• _Task item_
Show all lines containing "first" from the data below.
BEGIN Data listing
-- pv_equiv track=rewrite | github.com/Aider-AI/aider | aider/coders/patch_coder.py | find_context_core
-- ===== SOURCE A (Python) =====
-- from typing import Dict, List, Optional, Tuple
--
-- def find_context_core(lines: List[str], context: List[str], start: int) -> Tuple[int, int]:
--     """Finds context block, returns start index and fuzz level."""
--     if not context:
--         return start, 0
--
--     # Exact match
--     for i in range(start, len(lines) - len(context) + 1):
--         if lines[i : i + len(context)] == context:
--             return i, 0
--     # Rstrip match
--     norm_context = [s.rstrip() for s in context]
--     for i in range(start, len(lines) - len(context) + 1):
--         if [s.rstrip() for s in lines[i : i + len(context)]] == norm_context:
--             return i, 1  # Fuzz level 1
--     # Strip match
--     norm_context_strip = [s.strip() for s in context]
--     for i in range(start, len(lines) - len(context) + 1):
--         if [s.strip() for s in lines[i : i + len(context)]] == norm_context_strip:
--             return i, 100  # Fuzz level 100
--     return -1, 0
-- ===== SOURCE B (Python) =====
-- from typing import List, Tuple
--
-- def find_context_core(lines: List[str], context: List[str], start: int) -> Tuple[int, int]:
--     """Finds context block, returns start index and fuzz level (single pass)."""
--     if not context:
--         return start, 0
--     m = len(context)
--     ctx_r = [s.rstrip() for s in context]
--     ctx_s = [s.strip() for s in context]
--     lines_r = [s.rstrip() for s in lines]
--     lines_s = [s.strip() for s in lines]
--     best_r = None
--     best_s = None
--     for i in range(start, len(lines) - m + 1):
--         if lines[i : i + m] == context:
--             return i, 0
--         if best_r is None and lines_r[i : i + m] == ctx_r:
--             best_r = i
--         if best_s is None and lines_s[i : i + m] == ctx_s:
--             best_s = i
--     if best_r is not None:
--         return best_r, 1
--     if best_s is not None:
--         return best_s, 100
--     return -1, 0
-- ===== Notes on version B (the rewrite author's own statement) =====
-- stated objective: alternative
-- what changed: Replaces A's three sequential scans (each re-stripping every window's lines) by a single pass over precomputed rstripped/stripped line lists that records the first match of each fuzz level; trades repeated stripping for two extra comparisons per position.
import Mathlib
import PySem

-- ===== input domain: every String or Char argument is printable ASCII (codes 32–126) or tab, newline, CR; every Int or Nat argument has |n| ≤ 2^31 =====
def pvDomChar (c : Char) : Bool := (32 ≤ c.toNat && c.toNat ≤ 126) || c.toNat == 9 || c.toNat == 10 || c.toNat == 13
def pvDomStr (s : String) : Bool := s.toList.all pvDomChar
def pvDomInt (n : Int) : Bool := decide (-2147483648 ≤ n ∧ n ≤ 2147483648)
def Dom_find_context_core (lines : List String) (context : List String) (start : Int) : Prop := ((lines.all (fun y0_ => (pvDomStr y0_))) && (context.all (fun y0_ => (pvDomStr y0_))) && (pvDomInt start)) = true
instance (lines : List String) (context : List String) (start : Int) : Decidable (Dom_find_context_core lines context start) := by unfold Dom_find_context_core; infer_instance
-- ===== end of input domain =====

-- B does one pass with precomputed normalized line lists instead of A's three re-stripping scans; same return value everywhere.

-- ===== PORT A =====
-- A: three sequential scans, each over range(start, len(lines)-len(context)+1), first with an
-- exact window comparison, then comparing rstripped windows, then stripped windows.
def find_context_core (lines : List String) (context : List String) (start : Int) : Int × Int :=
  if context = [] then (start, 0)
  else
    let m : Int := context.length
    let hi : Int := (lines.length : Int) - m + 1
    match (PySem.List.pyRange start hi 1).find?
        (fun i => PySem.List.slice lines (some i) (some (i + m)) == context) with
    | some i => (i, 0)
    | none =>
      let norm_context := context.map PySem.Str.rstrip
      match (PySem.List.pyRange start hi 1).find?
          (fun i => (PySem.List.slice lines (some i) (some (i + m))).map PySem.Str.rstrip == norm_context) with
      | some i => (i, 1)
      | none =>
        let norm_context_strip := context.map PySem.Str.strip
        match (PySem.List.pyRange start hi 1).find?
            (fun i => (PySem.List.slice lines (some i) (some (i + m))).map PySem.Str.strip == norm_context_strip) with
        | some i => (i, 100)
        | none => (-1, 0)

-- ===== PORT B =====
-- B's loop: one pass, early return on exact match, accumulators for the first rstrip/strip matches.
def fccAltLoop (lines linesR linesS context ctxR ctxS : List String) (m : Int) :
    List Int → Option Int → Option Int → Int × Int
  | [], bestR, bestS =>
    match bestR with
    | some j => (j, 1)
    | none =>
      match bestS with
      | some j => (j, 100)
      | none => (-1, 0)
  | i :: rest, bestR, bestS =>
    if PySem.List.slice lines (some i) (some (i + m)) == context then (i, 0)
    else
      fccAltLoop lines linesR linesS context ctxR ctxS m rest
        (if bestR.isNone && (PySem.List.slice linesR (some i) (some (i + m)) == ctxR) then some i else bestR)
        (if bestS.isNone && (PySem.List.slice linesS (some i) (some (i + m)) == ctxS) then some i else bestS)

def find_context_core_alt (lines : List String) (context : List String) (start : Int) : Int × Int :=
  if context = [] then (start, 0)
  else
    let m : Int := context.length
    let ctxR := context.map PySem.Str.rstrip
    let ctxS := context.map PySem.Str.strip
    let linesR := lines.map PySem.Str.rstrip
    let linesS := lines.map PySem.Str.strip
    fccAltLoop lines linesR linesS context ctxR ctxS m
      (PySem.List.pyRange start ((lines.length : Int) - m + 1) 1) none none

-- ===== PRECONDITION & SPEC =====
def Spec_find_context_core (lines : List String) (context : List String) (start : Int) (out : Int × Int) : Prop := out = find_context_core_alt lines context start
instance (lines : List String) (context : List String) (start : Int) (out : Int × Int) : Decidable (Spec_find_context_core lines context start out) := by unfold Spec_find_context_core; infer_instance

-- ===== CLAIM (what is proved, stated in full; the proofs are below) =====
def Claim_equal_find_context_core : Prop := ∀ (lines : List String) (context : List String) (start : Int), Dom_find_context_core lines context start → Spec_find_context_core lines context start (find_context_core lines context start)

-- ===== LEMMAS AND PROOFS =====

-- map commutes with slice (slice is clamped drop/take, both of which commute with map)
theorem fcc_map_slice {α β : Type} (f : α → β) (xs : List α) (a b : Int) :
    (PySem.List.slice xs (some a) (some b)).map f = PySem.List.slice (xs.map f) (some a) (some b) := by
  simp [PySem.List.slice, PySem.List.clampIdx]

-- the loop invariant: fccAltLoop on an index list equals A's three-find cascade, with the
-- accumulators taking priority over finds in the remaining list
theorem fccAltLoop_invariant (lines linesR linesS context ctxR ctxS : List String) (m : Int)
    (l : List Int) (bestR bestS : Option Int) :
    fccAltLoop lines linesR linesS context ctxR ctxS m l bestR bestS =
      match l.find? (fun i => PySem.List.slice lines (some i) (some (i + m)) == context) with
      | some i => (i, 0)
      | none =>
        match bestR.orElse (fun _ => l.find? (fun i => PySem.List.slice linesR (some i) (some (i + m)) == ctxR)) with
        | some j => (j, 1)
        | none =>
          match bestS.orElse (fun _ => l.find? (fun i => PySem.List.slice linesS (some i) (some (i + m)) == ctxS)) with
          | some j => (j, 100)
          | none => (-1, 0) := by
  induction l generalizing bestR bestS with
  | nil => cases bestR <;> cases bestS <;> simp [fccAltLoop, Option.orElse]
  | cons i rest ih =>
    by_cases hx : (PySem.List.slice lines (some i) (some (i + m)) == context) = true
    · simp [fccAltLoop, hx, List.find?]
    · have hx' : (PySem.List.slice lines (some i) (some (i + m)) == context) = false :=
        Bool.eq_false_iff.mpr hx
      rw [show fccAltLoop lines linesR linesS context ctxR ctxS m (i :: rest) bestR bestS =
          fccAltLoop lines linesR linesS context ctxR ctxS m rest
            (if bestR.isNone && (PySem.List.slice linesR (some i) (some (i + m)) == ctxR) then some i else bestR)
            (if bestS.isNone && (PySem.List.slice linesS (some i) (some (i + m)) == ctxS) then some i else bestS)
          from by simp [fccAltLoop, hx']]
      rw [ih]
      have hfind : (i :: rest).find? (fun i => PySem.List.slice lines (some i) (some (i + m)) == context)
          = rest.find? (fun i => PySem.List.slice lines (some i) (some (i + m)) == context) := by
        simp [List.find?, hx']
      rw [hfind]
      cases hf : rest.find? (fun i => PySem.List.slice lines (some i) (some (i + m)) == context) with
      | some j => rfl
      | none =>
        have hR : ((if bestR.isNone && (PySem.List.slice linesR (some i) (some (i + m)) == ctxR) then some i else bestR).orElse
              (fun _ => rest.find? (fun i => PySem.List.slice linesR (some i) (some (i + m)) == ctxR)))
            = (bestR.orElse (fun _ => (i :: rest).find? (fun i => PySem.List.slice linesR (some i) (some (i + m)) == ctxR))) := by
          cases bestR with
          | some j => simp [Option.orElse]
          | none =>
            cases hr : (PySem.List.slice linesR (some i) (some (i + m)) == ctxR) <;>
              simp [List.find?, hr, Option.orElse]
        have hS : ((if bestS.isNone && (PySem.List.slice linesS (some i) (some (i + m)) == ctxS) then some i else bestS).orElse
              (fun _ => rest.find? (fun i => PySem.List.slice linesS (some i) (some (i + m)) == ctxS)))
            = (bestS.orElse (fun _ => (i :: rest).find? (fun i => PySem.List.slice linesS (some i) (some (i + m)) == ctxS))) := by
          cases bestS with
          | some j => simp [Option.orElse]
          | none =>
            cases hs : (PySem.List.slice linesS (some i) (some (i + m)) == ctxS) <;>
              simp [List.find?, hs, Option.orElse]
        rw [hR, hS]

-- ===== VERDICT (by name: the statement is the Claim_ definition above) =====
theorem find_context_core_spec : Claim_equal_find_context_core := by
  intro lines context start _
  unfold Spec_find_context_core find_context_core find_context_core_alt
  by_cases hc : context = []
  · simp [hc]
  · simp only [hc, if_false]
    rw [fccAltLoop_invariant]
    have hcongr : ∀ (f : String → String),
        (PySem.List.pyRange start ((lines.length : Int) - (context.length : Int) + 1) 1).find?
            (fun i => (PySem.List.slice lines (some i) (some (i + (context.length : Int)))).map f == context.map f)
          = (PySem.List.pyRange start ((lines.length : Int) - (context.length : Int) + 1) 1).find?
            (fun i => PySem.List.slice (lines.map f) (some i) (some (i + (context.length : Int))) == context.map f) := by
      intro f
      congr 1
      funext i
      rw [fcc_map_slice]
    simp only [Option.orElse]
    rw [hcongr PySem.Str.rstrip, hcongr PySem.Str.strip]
END Data listing
BEGIN Data listing
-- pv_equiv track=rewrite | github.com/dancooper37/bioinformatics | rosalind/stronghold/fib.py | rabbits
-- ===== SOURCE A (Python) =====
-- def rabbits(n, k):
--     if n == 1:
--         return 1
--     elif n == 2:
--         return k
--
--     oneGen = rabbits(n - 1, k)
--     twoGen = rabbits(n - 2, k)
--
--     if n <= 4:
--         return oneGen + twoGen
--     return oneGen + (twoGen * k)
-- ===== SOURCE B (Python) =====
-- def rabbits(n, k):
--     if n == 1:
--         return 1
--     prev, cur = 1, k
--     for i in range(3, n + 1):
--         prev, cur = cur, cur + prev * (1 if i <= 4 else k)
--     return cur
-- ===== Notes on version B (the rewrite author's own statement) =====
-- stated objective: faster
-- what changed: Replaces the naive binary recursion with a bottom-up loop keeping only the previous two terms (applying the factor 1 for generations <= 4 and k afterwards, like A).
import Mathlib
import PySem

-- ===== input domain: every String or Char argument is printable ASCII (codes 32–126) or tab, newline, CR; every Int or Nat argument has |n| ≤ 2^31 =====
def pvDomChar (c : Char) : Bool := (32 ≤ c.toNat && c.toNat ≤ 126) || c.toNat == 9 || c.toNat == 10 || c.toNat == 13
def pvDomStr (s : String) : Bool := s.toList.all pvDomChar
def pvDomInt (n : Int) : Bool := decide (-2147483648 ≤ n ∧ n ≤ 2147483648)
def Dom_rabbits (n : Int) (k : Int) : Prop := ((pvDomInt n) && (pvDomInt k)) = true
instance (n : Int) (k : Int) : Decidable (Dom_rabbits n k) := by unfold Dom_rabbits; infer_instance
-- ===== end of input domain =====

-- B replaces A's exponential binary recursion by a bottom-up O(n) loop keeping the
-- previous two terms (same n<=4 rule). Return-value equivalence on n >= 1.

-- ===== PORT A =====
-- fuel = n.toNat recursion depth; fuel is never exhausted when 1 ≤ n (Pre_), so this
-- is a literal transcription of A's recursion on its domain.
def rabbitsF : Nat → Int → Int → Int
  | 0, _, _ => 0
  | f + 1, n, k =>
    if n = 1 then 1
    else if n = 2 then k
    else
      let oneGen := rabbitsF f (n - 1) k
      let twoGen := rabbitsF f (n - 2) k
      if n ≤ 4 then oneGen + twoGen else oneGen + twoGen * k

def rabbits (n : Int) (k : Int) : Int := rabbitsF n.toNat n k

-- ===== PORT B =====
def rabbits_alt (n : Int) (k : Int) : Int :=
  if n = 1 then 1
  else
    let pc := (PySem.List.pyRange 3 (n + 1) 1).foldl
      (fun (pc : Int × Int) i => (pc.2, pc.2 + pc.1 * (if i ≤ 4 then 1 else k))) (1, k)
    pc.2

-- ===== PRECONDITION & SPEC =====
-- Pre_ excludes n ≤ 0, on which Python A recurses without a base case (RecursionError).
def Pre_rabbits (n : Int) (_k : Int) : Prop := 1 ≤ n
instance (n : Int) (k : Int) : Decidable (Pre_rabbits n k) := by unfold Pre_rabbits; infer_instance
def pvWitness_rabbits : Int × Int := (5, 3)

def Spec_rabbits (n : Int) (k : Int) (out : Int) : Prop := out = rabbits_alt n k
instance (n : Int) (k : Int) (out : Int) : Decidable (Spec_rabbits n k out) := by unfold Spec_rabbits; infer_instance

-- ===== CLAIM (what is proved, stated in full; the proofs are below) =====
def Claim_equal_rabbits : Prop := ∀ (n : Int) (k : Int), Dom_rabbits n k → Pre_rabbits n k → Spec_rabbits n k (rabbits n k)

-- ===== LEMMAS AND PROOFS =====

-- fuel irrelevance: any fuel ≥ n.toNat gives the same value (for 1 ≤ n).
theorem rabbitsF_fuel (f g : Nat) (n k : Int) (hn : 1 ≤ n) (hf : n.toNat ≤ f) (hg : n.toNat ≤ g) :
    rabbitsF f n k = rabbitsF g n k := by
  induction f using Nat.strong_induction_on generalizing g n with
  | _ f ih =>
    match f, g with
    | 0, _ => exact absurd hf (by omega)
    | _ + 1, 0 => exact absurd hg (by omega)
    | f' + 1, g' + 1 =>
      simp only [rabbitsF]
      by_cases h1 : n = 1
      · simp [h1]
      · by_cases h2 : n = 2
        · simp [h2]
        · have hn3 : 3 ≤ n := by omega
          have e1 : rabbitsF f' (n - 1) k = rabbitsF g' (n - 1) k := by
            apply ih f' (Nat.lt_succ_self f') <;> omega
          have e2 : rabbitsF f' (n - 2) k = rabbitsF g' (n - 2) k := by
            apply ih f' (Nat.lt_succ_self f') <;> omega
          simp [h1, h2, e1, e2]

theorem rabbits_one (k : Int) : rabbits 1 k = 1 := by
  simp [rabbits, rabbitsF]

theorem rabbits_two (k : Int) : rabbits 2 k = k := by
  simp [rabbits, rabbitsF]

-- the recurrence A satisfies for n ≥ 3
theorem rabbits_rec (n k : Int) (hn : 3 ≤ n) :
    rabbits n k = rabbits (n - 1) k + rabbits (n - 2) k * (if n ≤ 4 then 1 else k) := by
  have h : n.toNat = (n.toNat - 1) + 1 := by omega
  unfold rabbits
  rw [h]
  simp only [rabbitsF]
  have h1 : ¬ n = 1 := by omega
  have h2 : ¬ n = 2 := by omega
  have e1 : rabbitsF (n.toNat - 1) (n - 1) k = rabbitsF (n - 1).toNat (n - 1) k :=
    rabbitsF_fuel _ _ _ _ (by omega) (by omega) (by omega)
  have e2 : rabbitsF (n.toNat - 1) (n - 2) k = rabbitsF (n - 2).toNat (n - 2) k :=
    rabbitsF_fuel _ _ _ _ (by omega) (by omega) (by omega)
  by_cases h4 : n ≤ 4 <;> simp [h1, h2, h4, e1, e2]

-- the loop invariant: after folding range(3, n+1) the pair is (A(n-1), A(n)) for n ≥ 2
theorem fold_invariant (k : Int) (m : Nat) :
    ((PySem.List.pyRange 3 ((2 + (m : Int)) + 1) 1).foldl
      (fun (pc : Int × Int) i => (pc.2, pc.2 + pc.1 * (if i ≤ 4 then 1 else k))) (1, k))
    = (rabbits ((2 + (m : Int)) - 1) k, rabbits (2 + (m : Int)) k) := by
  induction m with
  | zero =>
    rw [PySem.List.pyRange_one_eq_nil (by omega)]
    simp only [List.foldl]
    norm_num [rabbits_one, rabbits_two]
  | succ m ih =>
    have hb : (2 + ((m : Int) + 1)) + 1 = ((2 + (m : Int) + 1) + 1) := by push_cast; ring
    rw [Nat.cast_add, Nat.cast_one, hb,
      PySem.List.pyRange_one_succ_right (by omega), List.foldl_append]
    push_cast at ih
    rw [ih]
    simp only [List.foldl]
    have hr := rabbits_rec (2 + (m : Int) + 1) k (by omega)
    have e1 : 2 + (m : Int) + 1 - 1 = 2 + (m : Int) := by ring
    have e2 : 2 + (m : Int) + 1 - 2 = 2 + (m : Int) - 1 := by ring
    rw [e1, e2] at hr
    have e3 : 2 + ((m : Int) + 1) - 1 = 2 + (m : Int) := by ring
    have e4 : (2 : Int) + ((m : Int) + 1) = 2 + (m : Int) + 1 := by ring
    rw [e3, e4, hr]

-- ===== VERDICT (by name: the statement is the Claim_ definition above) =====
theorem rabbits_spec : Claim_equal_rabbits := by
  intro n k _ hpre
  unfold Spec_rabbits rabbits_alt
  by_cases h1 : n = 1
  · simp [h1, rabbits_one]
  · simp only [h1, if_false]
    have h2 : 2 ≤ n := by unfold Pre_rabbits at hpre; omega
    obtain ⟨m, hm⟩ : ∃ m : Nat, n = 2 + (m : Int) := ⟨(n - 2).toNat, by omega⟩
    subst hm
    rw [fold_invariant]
END Data listing
• _Response_
-- what changed: Replaces A's three sequential scans (each re-stripping every window's lines) by a single pass over precomputed rstripped/stripped line lists that records the first match of each fuzz level; trades repeated stripping for two extra comparisons per position.
-- A: three sequential scans, each over range(start, len(lines)-len(context)+1), first with an
-- B's loop: one pass, early return on exact match, accumulators for the first rstrip/strip matches.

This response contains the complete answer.